**Study material**
-- pv_equiv track=rewrite | github.com/tripathivinay82/MyPython | HR-The-Minon-Game.py | kevinString
-- ===== SOURCE A (Python) =====
-- def kevinString(string):
--     vowel=['A','E','I','O','U']
--     string=list(string)
--     s1=string.copy()
--
--     for a in range(len(string)):
--         if string[a] in vowel:
--             return listToStr(s1)
--         else:
--             s1.remove(string[a])
--
-- def listToStr(s):
--     s1=''
--     for i in range(len(s)):
--         s1=s1+s[i]
--
--     return s1
-- ===== SOURCE B (Python) =====
-- def kevinString(string):
--     hits = [i for i in (string.find(v) for v in 'AEIOU') if i >= 0]
--     return string[min(hits):] if hits else None
-- ===== Notes on version B (the rewrite author's own statement) =====
-- stated objective: faster
-- what changed: Replaces A's left-to-right scan that deletes consonants one by one from a copied list (list.remove is linear, and its no-vowel path is quadratic) with five independent str.find searches (one per uppercase vowel) reduced by min, then a single slice from the minimum index.
import Mathlib
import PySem

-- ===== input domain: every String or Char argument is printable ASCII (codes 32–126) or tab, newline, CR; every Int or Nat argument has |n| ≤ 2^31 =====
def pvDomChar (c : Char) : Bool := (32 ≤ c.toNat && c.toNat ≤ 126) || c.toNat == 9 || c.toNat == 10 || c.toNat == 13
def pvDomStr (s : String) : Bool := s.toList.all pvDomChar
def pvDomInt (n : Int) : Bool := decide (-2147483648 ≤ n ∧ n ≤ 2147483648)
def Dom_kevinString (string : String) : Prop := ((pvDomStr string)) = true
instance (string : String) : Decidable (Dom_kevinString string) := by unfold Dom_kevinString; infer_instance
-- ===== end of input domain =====

-- B replaces A's consonant-deleting scan (quadratic via list.remove) with five per-vowel str.find searches reduced by min, then one slice (objective: faster).

-- ===== PORT A =====
def kevinVowel : List Char := ['A', 'E', 'I', 'O', 'U']

-- port of A's helper listToStr: s1 = s1 + s[i] accumulated left to right
def kevinListToStr (s : List Char) : String :=
  String.ofList (s.foldl (fun acc c => acc ++ [c]) [])

-- the for-loop of A over range(len(string)); the `none` arms of pyGet?/remove? are
-- unreachable for the arguments kevinString passes (index in range, element present)
def kevinLoop (str s1 : List Char) (idxs : List Nat) : Option String :=
  match idxs with
  | [] => none
  | a :: rest =>
    match PySem.List.pyGet? str (a : Int) with
    | none => none
    | some c =>
      if c ∈ kevinVowel then some (kevinListToStr s1)
      else
        match PySem.List.remove? s1 c with
        | some s' => kevinLoop str s' rest
        | none => none

def kevinString (string : String) : Option String :=
  kevinLoop string.toList string.toList (List.range string.toList.length)

-- ===== PORT B =====
def kevinVowelAlt : List Char := ['A', 'E', 'I', 'O', 'U']

def kevinString_alt (string : String) : Option String :=
  let hits := (kevinVowelAlt.map (fun v => PySem.Str.find string (String.ofList [v]))).filter
      (fun i => decide (0 ≤ i))
  match PySem.List.min? hits id with
  | none => none
  | some m => some (PySem.Str.slice string (some m) none)

-- ===== PRECONDITION & SPEC =====
def Spec_kevinString (string : String) (out : Option String) : Prop := out = kevinString_alt string
instance (string : String) (out : Option String) : Decidable (Spec_kevinString string out) := by unfold Spec_kevinString; infer_instance

-- ===== CLAIM (what is proved, stated in full; the proofs are below) =====
def Claim_equal_kevinString : Prop := ∀ (string : String), Dom_kevinString string → Spec_kevinString string (kevinString string)

-- ===== LEMMAS AND PROOFS =====

-- the foldl inside PySem.List.min? never turns a `some` accumulator back into `none`
lemma kevin_foldl_some_ne_none {α β : Type} (f : Option β → α → Option β)
    (hf : ∀ b x, f (some b) x ≠ none) : ∀ (t : List α) (b : β), List.foldl f (some b) t ≠ none := by
  intro t
  induction t with
  | nil => intro b; simp
  | cons x xs ih =>
    intro b
    rw [List.foldl_cons]
    obtain ⟨b', hb'⟩ := Option.ne_none_iff_exists'.mp (hf b x)
    rw [hb']
    exact ih b'

lemma kevin_min?_cons_ne_none (a : Int) (t : List Int) :
    PySem.List.min? (a :: t) id ≠ none := by
  unfold PySem.List.min?
  rw [List.foldl_cons]
  apply kevin_foldl_some_ne_none
  intro b x
  simp only []
  split <;> simp

lemma kevinListToStr_eq (t : List Char) : kevinListToStr t = String.ofList t := by
  unfold kevinListToStr
  rw [PySem.List.foldl_append_singleton]
  simp

-- common characterisation: substring from the first uppercase vowel, none if there is no vowel
def kevinSpec (t : List Char) : Option String :=
  match t.findIdx? (fun c => decide (c ∈ kevinVowel)) with
  | some j => some (String.ofList (t.drop j))
  | none => none

lemma kevin_singleton_prefix (v : Char) (t : List Char) : [v] <+: t ↔ t.head? = some v := by
  cases t <;> simp [List.cons_prefix_cons, eq_comm]

lemma kevin_find_none {l : List Char} {v : Char} (h : v ∉ l) :
    PySem.Chars.find l [v] = -1 := by
  rw [PySem.Chars.find_eq_neg_one_iff, List.singleton_infix_iff]; exact h

lemma kevin_find_some {l : List Char} {v : Char} {j : Nat}
    (h : l.findIdx? (· == v) = some j) : PySem.Chars.find l [v] = j := by
  obtain ⟨hjl, hpj, hmin⟩ := List.findIdx?_eq_some_iff_getElem.mp h
  have hvl : v ∈ l := by
    have : l[j] = v := by simpa using hpj
    exact this ▸ List.getElem_mem hjl
  have hne : PySem.Chars.find l [v] ≠ -1 := by
    rw [ne_eq, PySem.Chars.find_eq_neg_one_iff, List.singleton_infix_iff]; simpa using hvl
  have hzero : PySem.Chars.findFrom l [v] ((0 : Nat) : Int) = PySem.Chars.find l [v] := by
    simp [PySem.Chars.findFrom_zero]
  obtain ⟨h0, hpre, hlt⟩ :=
    PySem.Chars.findFrom_natCast_spec l [v] 0 (Nat.zero_le _) (by rw [hzero]; exact hne)
  rw [hzero] at h0 hpre hlt
  set f := PySem.Chars.find l [v] with hf
  have hhead : l[f.toNat]? = some v := by
    have := (kevin_singleton_prefix v _).mp hpre
    rwa [List.head?_drop] at this
  have hfj : f.toNat = j := by
    rcases Nat.lt_trichotomy f.toNat j with hlt' | he | hgt
    · exfalso
      have hflen : f.toNat < l.length := by
        by_contra hge
        rw [List.getElem?_eq_none (by omega)] at hhead; simp at hhead
      have : l[f.toNat] = v := by
        have := hhead; rwa [List.getElem?_eq_getElem hflen, Option.some.injEq] at this
      exact (hmin f.toNat hlt') (by simpa using this)
    · exact he
    · exfalso
      have := hlt j (Nat.zero_le _) hgt
      rw [kevin_singleton_prefix, List.head?_drop, List.getElem?_eq_getElem hjl] at this
      exact this (by simpa using hpj)
  have : f = (f.toNat : Int) := by omega
  rw [this, hfj]

lemma kevin_alt_eq_spec (s : String) : kevinString_alt s = kevinSpec s.toList := by
  have hfind : ∀ v : Char,
      PySem.Str.find s (String.ofList [v]) = PySem.Chars.find s.toList [v] := by
    intro v; simp [PySem.Str.find_eq]
  simp only [kevinString_alt, show kevinVowelAlt = kevinVowel from rfl]
  unfold kevinSpec
  cases h : s.toList.findIdx? (fun c => decide (c ∈ kevinVowel)) with
  | none =>
    have hall : ∀ x ∈ s.toList, x ∉ kevinVowel := by
      intro x hx
      have := List.findIdx?_eq_none_iff.mp h x hx
      simpa using this
    have hnil : (kevinVowel.map (fun v => PySem.Chars.find s.toList [v])).filter
        (fun i => decide (0 ≤ i)) = [] := by
      rw [List.filter_eq_nil_iff]
      intro x hx
      obtain ⟨v, hv, rfl⟩ := List.mem_map.mp hx
      have hvnot : v ∉ s.toList := fun hmem => hall v hmem hv
      rw [kevin_find_none hvnot]
      decide
    simp [PySem.List.min?, hnil]
  | some j =>
    obtain ⟨hjl, hpj, hmin⟩ := List.findIdx?_eq_some_iff_getElem.mp h
    have hpj' : s.toList[j] ∈ kevinVowel := by simpa using hpj
    have hfidx : s.toList.findIdx? (· == s.toList[j]) = some j := by
      rw [List.findIdx?_eq_some_iff_getElem]
      refine ⟨hjl, by simp, fun i hij => ?_⟩
      have := hmin i hij
      intro heq
      exact this (by simp_all)
    have hfj : PySem.Chars.find s.toList [s.toList[j]] = j := kevin_find_some hfidx
    set hits := (kevinVowel.map (fun v => PySem.Str.find s (String.ofList [v]))).filter
        (fun i => decide (0 ≤ i)) with hhits
    have hjmem : (j : Int) ∈ hits := by
      rw [hhits, List.mem_filter]
      refine ⟨List.mem_map.mpr ⟨s.toList[j], hpj', ?_⟩, by simp⟩
      rw [hfind, hfj]
    have hlb : ∀ x ∈ hits, (j : Int) ≤ x := by
      intro x hx
      rw [hhits, List.mem_filter] at hx
      obtain ⟨hxm, hx0⟩ := hx
      obtain ⟨v, hv, rfl⟩ := List.mem_map.mp hxm
      rw [hfind] at hx0 ⊢
      cases hiv : s.toList.findIdx? (· == v) with
      | none =>
        exfalso
        have hvnot : v ∉ s.toList := by
          intro hmem
          have := List.findIdx?_eq_none_iff.mp hiv v hmem
          simp at this
        rw [kevin_find_none hvnot] at hx0
        simp at hx0
      | some i =>
        rw [kevin_find_some hiv]
        obtain ⟨hil, hpi, _⟩ := List.findIdx?_eq_some_iff_getElem.mp hiv
        have hvi : s.toList[i] = v := by simpa using hpi
        have hvvow : s.toList[i] ∈ kevinVowel := hvi ▸ hv
        have hji : j ≤ i := by
          by_contra hlt'
          exact (hmin i (by omega)) (by simpa using hvvow)
        exact_mod_cast hji
    cases hm : PySem.List.min? hits id with
    | none =>
      exfalso
      cases hq : hits with
      | nil => rw [hq] at hjmem; simp at hjmem
      | cons a t =>
        rw [hq] at hm
        exact kevin_min?_cons_ne_none a t hm
    | some m =>
      have hm1 : m ∈ hits := PySem.List.min?_mem hm
      have hle : m ≤ (j : Int) := PySem.List.min?_isMin hm _ hjmem
      have hge : (j : Int) ≤ m := hlb m hm1
      have hmj : m = (j : Int) := le_antisymm hle hge
      subst hmj
      have hslice : (PySem.Str.slice s (some (j : Int)) none).toList = s.toList.drop j := by
        simp [PySem.Str.toList_slice, PySem.List.slice_from_natCast]
      have heq : PySem.Str.slice s (some (j : Int)) none = String.ofList (s.toList.drop j) := by
        have h2 := congrArg String.ofList hslice
        rwa [String.ofList_toList] at h2
      simp [heq]

lemma kevinLoop_eq (l : List Char) : ∀ (n a : Nat), a + n = l.length →
    kevinLoop l (l.drop a) (List.range' a n) = kevinSpec (l.drop a) := by
  intro n
  induction n with
  | zero =>
    intro a ha
    have hd : l.drop a = [] := List.drop_eq_nil_of_le (by omega)
    simp [kevinLoop, kevinSpec, hd]
  | succ n ih =>
    intro a ha
    have hal : a < l.length := by omega
    have hdrop : l.drop a = l[a] :: l.drop (a + 1) := List.drop_eq_getElem_cons hal
    rw [List.range'_succ]
    by_cases hv : l[a] ∈ kevinVowel
    · simp only [kevinLoop, PySem.List.pyGet?_natCast, List.getElem?_eq_getElem hal, if_pos hv]
      rw [kevinListToStr_eq]
      have hfi : (l.drop a).findIdx? (fun c => decide (c ∈ kevinVowel)) = some 0 := by
        rw [hdrop, List.findIdx?_cons]
        simp [hv]
      simp [kevinSpec, hfi]
    · simp only [kevinLoop, PySem.List.pyGet?_natCast, List.getElem?_eq_getElem hal, if_neg hv]
      rw [hdrop, PySem.List.remove?_cons_self]
      show kevinLoop l (l.drop (a + 1)) (List.range' (a + 1) n) = _
      rw [ih (a + 1) (by omega)]
      unfold kevinSpec
      rw [List.findIdx?_cons]
      cases hft : (l.drop (a + 1)).findIdx? (fun c => decide (c ∈ kevinVowel)) with
      | none => simp [hv]
      | some j =>
        have hadd : a + 1 + j = a + (j + 1) := by omega
        simp [hv, hadd]

-- ===== VERDICT (by name: the statement is the Claim_ definition above) =====
theorem kevinString_spec : Claim_equal_kevinString := by
  intro s _
  unfold Spec_kevinString kevinString
  rw [List.range_eq_range', kevin_alt_eq_spec]
  have := kevinLoop_eq s.toList s.toList.length 0 (by omega)
  simpa using this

**Task**
Each line of the data above that contains "pvDomChar" counts once; report the total alone.

**Exercise output**
2